Start at the line in the entries below that contains "theorem pvStep_last (assignment", stop at the line that contains "(72 + c))) := by", and output exactly the lines in that span, both ends included.

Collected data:
====

-- pv_equiv track=rewrite | github.com/sarthakchauhan0/Sudoku-Solver | utils.py | generate_sudoku_string
-- ===== SOURCE A (Python) =====
-- def generate_sudoku_string(assignment, CSP):
--     """
--     Generates a string representation of the sudoku grid based on the current assignment.
--     """
--     grid = ""
--
--     for cell in range(81):
--         grid += str(assignment.get(cell, [0])[0])
--
--         if (cell + 1) % 9 == 0:
--             if cell != 0 and cell != 80:
--                 grid += "\n"
--         else:
--             grid += " "
--
--     return grid
-- ===== SOURCE B (Python) =====
-- def generate_sudoku_string(assignment, CSP):
--     """
--     Generates a string representation of the sudoku grid based on the current assignment.
--     Built row by row: nine cell strings joined by " ", the nine rows joined by "\n".
--     """
--     rows = []
--     for r in range(9):
--         rows.append(" ".join(str(assignment.get(9 * r + c, [0])[0]) for c in range(9)))
--     return "\n".join(rows)
-- ===== Notes on version B (the rewrite author's own statement) =====
-- stated objective: simpler
-- what changed: Replaces the single flat loop over 81 cells with inline (cell+1)%9 separator branching and edge guards by a two-dimensional decomposition: build each of the 9 rows as a ' '.join of its 9 cell strings and '\n'.join the rows, so no separator conditionals remain.
import Mathlib
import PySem

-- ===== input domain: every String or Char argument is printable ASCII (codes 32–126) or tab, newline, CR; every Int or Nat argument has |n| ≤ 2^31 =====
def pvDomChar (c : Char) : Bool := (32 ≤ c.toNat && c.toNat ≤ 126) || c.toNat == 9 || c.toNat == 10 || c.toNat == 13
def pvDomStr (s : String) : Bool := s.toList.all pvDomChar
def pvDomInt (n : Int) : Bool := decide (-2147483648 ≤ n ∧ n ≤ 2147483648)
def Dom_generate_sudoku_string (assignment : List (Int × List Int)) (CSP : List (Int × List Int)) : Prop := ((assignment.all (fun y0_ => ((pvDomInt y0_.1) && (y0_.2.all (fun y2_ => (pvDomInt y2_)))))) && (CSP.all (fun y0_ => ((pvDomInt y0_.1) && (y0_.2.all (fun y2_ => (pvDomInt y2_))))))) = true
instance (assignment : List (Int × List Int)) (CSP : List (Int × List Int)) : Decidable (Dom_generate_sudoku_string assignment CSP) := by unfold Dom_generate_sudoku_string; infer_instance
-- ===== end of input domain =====

-- B builds the grid two-dimensionally (the nine cells of a row joined by " ", the nine rows
-- joined by "\n") instead of A's flat 81-cell loop with per-cell separator branching; objective: simpler.

-- ===== PORT A =====
-- str(assignment.get(cell, [0])[0]); the final `.getD 0` is the total form of v[0] —
-- Pre_ below excludes the empty-value-list inputs on which Python raises IndexError.
def pvCellStr (assignment : List (Int × List Int)) (cell : Int) : String :=
  PySem.Int.toStr ((PySem.List.pyGet? (PySem.Dict.getD (PySem.Dict.ofList assignment) cell [0]) 0).getD 0)

-- the body of A's `for cell in range(81)` loop
def pvStep (assignment : List (Int × List Int)) (grid : String) (cell : Int) : String :=
  let grid := grid ++ pvCellStr assignment cell
  if PySem.Int.mod (cell + 1) 9 = 0 then
    if cell ≠ 0 ∧ cell ≠ 80 then grid ++ "\n" else grid
  else grid ++ " "

def generate_sudoku_string (assignment : List (Int × List Int)) (CSP : List (Int × List Int)) : String :=
  (PySem.List.pyRange 0 81 1).foldl (pvStep assignment) ""

-- ===== PORT B =====
def generate_sudoku_string_alt (assignment : List (Int × List Int)) (CSP : List (Int × List Int)) : String :=
  PySem.Str.join "\n"
    ((PySem.List.pyRange 0 9 1).map (fun r =>
      PySem.Str.join " "
        ((PySem.List.pyRange 0 9 1).map (fun c =>
          PySem.Int.toStr ((PySem.List.pyGet? (PySem.Dict.getD (PySem.Dict.ofList assignment) (9 * r + c) [0]) 0).getD 0)))))

-- ===== PRECONDITION & SPEC =====
-- Pre_ excludes exactly the inputs where some cell 0..80 maps to an EMPTY list, on which
-- Python's `assignment.get(cell, [0])[0]` raises IndexError (in A and in B alike).
def Pre_generate_sudoku_string (assignment : List (Int × List Int)) (CSP : List (Int × List Int)) : Prop :=
  ((List.range 81).all (fun c => PySem.Dict.getD (PySem.Dict.ofList assignment) (c : Int) [0] ≠ [])) = true
instance (assignment : List (Int × List Int)) (CSP : List (Int × List Int)) : Decidable (Pre_generate_sudoku_string assignment CSP) := by unfold Pre_generate_sudoku_string; infer_instance

def pvWitness_generate_sudoku_string : (List (Int × List Int)) × (List (Int × List Int)) :=
  ([(0, [5]), (40, [9])], [])

def Spec_generate_sudoku_string (assignment : List (Int × List Int)) (CSP : List (Int × List Int)) (out : String) : Prop := out = generate_sudoku_string_alt assignment CSP
instance (assignment : List (Int × List Int)) (CSP : List (Int × List Int)) (out : String) : Decidable (Spec_generate_sudoku_string assignment CSP out) := by unfold Spec_generate_sudoku_string; infer_instance

-- ===== CLAIM (what is proved, stated in full; the proofs are below) =====
def Claim_equal_generate_sudoku_string : Prop := ∀ (assignment : List (Int × List Int)) (CSP : List (Int × List Int)), Dom_generate_sudoku_string assignment CSP → Pre_generate_sudoku_string assignment CSP → Spec_generate_sudoku_string assignment CSP (generate_sudoku_string assignment CSP)

-- ===== LEMMAS AND PROOFS =====

theorem pvMod9 (x : Int) : PySem.Int.mod x 9 = x % 9 := by
  show x.fmod 9 = x % 9
  rw [Int.fmod_eq_emod]; norm_num

theorem pvStep_mid (assignment : List (Int × List Int)) (grid : String) (cell : Int)
    (h : (cell + 1) % 9 ≠ 0) : pvStep assignment grid cell = grid ++ pvCellStr assignment cell ++ " " := by
  simp only [pvStep, pvMod9]; rw [if_neg h]

theorem pvStep_end (assignment : List (Int × List Int)) (grid : String) (cell : Int)
    (h : (cell + 1) % 9 = 0) (h0 : cell ≠ 0) (h80 : cell ≠ 80) :
    pvStep assignment grid cell = grid ++ pvCellStr assignment cell ++ "\n" := by
  simp only [pvStep, pvMod9]; rw [if_pos h, if_pos ⟨h0, h80⟩]

theorem pvStep_last (assignment : List (Int × List Int)) (grid : String) :
    pvStep assignment grid 80 = grid ++ pvCellStr assignment 80 := by
  simp only [pvStep, pvMod9]; norm_num

theorem pvJoin_cons (sep p q : String) (rest : List String) :
    PySem.Str.join sep (p :: q :: rest) = p ++ sep ++ PySem.Str.join sep (q :: rest) := by
  simp [PySem.Str.join, PySem.Chars.join_cons_cons, String.append_assoc]

theorem pvJoin_one (sep p : String) : PySem.Str.join sep [p] = p := by
  simp [PySem.Str.join, PySem.Chars.join, List.intercalate]

theorem pvRow_lemma (assignment : List (Int × List Int)) (a b : Int) (hb : b = a + 9)
    (h9 : a % 9 = 0) (h0 : 0 ≤ a) (hlt : a < 72) (grid : String) :
    (PySem.List.pyRange a b 1).foldl (pvStep assignment) grid
      = grid ++ PySem.Str.join " " ((PySem.List.pyRange 0 9 1).map (fun c => pvCellStr assignment (a + c)))
          ++ "\n" := by
  subst hb
  rw [PySem.List.pyRange_one_cons (by omega), PySem.List.pyRange_one_cons (by omega),
      PySem.List.pyRange_one_cons (by omega), PySem.List.pyRange_one_cons (by omega),
      PySem.List.pyRange_one_cons (by omega), PySem.List.pyRange_one_cons (by omega),
      PySem.List.pyRange_one_cons (by omega), PySem.List.pyRange_one_cons (by omega),
      PySem.List.pyRange_one_cons (by omega), PySem.List.pyRange_one_eq_nil (by omega)]
  simp only [List.foldl]
  rw [pvStep_end _ _ _ (by omega) (by omega) (by omega)]
  rw [pvStep_mid _ _ _ (by omega), pvStep_mid _ _ _ (by omega), pvStep_mid _ _ _ (by omega),
      pvStep_mid _ _ _ (by omega), pvStep_mid _ _ _ (by omega), pvStep_mid _ _ _ (by omega),
      pvStep_mid _ _ _ (by omega), pvStep_mid _ _ _ (by omega)]
  rw [show PySem.List.pyRange 0 9 1 = [0,1,2,3,4,5,6,7,8] from by decide]
  simp only [List.map]
  simp only [pvJoin_cons, pvJoin_one]
  ring_nf
  simp [String.append_assoc]

theorem pvRow_last (assignment : List (Int × List Int)) (grid : String) :
    (PySem.List.pyRange 72 81 1).foldl (pvStep assignment) grid
      = grid ++ PySem.Str.join " " ((PySem.List.pyRange 0 9 1).map (fun c => pvCellStr assignment (72 + c))) := by
  rw [show PySem.List.pyRange 72 81 1 = [72,73,74,75,76,77,78,79,80] from by decide]
  simp only [List.foldl]
  rw [pvStep_last]
  rw [pvStep_mid _ _ _ (by omega), pvStep_mid _ _ _ (by omega), pvStep_mid _ _ _ (by omega),
      pvStep_mid _ _ _ (by omega), pvStep_mid _ _ _ (by omega), pvStep_mid _ _ _ (by omega),
      pvStep_mid _ _ _ (by omega), pvStep_mid _ _ _ (by omega)]
  rw [show PySem.List.pyRange 0 9 1 = [0,1,2,3,4,5,6,7,8] from by decide]
  simp only [List.map]
  simp only [pvJoin_cons, pvJoin_one]
  norm_num [String.append_assoc]

-- ===== VERDICT (by name: the statement is the Claim_ definition above) =====
theorem generate_sudoku_string_spec : Claim_equal_generate_sudoku_string := by
  intro assignment CSP _ _
  unfold Spec_generate_sudoku_string generate_sudoku_string generate_sudoku_string_alt
  rw [show PySem.List.pyRange 0 81 1
        = PySem.List.pyRange 0 9 1 ++ PySem.List.pyRange 9 18 1 ++ PySem.List.pyRange 18 27 1
          ++ PySem.List.pyRange 27 36 1 ++ PySem.List.pyRange 36 45 1 ++ PySem.List.pyRange 45 54 1
          ++ PySem.List.pyRange 54 63 1 ++ PySem.List.pyRange 63 72 1 ++ PySem.List.pyRange 72 81 1
      from by decide]
  simp only [List.foldl_append]
  rw [pvRow_lemma assignment 0 9 (by norm_num) (by norm_num) (by norm_num) (by norm_num),
      pvRow_lemma assignment 9 18 (by norm_num) (by norm_num) (by norm_num) (by norm_num),
      pvRow_lemma assignment 18 27 (by norm_num) (by norm_num) (by norm_num) (by norm_num),
      pvRow_lemma assignment 27 36 (by norm_num) (by norm_num) (by norm_num) (by norm_num),
      pvRow_lemma assignment 36 45 (by norm_num) (by norm_num) (by norm_num) (by norm_num),
      pvRow_lemma assignment 45 54 (by norm_num) (by norm_num) (by norm_num) (by norm_num),
      pvRow_lemma assignment 54 63 (by norm_num) (by norm_num) (by norm_num) (by norm_num),
      pvRow_lemma assignment 63 72 (by norm_num) (by norm_num) (by norm_num) (by norm_num),
      pvRow_last assignment]
  rw [show PySem.List.pyRange 0 9 1 = [0,1,2,3,4,5,6,7,8] from by decide]
  simp only [List.map, pvCellStr]
  simp only [pvJoin_cons, pvJoin_one]
  norm_num [String.append_assoc]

====

> **Answer section**
theorem pvStep_last (assignment : List (Int × List Int)) (grid : String) :
    pvStep assignment grid 80 = grid ++ pvCellStr assignment 80 := by
  simp only [pvStep, pvMod9]; norm_num

theorem pvJoin_cons (sep p q : String) (rest : List String) :
    PySem.Str.join sep (p :: q :: rest) = p ++ sep ++ PySem.Str.join sep (q :: rest) := by
  simp [PySem.Str.join, PySem.Chars.join_cons_cons, String.append_assoc]

theorem pvJoin_one (sep p : String) : PySem.Str.join sep [p] = p := by
  simp [PySem.Str.join, PySem.Chars.join, List.intercalate]

theorem pvRow_lemma (assignment : List (Int × List Int)) (a b : Int) (hb : b = a + 9)
    (h9 : a % 9 = 0) (h0 : 0 ≤ a) (hlt : a < 72) (grid : String) :
    (PySem.List.pyRange a b 1).foldl (pvStep assignment) grid
      = grid ++ PySem.Str.join " " ((PySem.List.pyRange 0 9 1).map (fun c => pvCellStr assignment (a + c)))
          ++ "\n" := by
  subst hb
  rw [PySem.List.pyRange_one_cons (by omega), PySem.List.pyRange_one_cons (by omega),
      PySem.List.pyRange_one_cons (by omega), PySem.List.pyRange_one_cons (by omega),
      PySem.List.pyRange_one_cons (by omega), PySem.List.pyRange_one_cons (by omega),
      PySem.List.pyRange_one_cons (by omega), PySem.List.pyRange_one_cons (by omega),
      PySem.List.pyRange_one_cons (by omega), PySem.List.pyRange_one_eq_nil (by omega)]
  simp only [List.foldl]
  rw [pvStep_end _ _ _ (by omega) (by omega) (by omega)]
  rw [pvStep_mid _ _ _ (by omega), pvStep_mid _ _ _ (by omega), pvStep_mid _ _ _ (by omega),
      pvStep_mid _ _ _ (by omega), pvStep_mid _ _ _ (by omega), pvStep_mid _ _ _ (by omega),
      pvStep_mid _ _ _ (by omega), pvStep_mid _ _ _ (by omega)]
  rw [show PySem.List.pyRange 0 9 1 = [0,1,2,3,4,5,6,7,8] from by decide]
  simp only [List.map]
  simp only [pvJoin_cons, pvJoin_one]
  ring_nf
  simp [String.append_assoc]

theorem pvRow_last (assignment : List (Int × List Int)) (grid : String) :
    (PySem.List.pyRange 72 81 1).foldl (pvStep assignment) grid
      = grid ++ PySem.Str.join " " ((PySem.List.pyRange 0 9 1).map (fun c => pvCellStr assignment (72 + c))) := by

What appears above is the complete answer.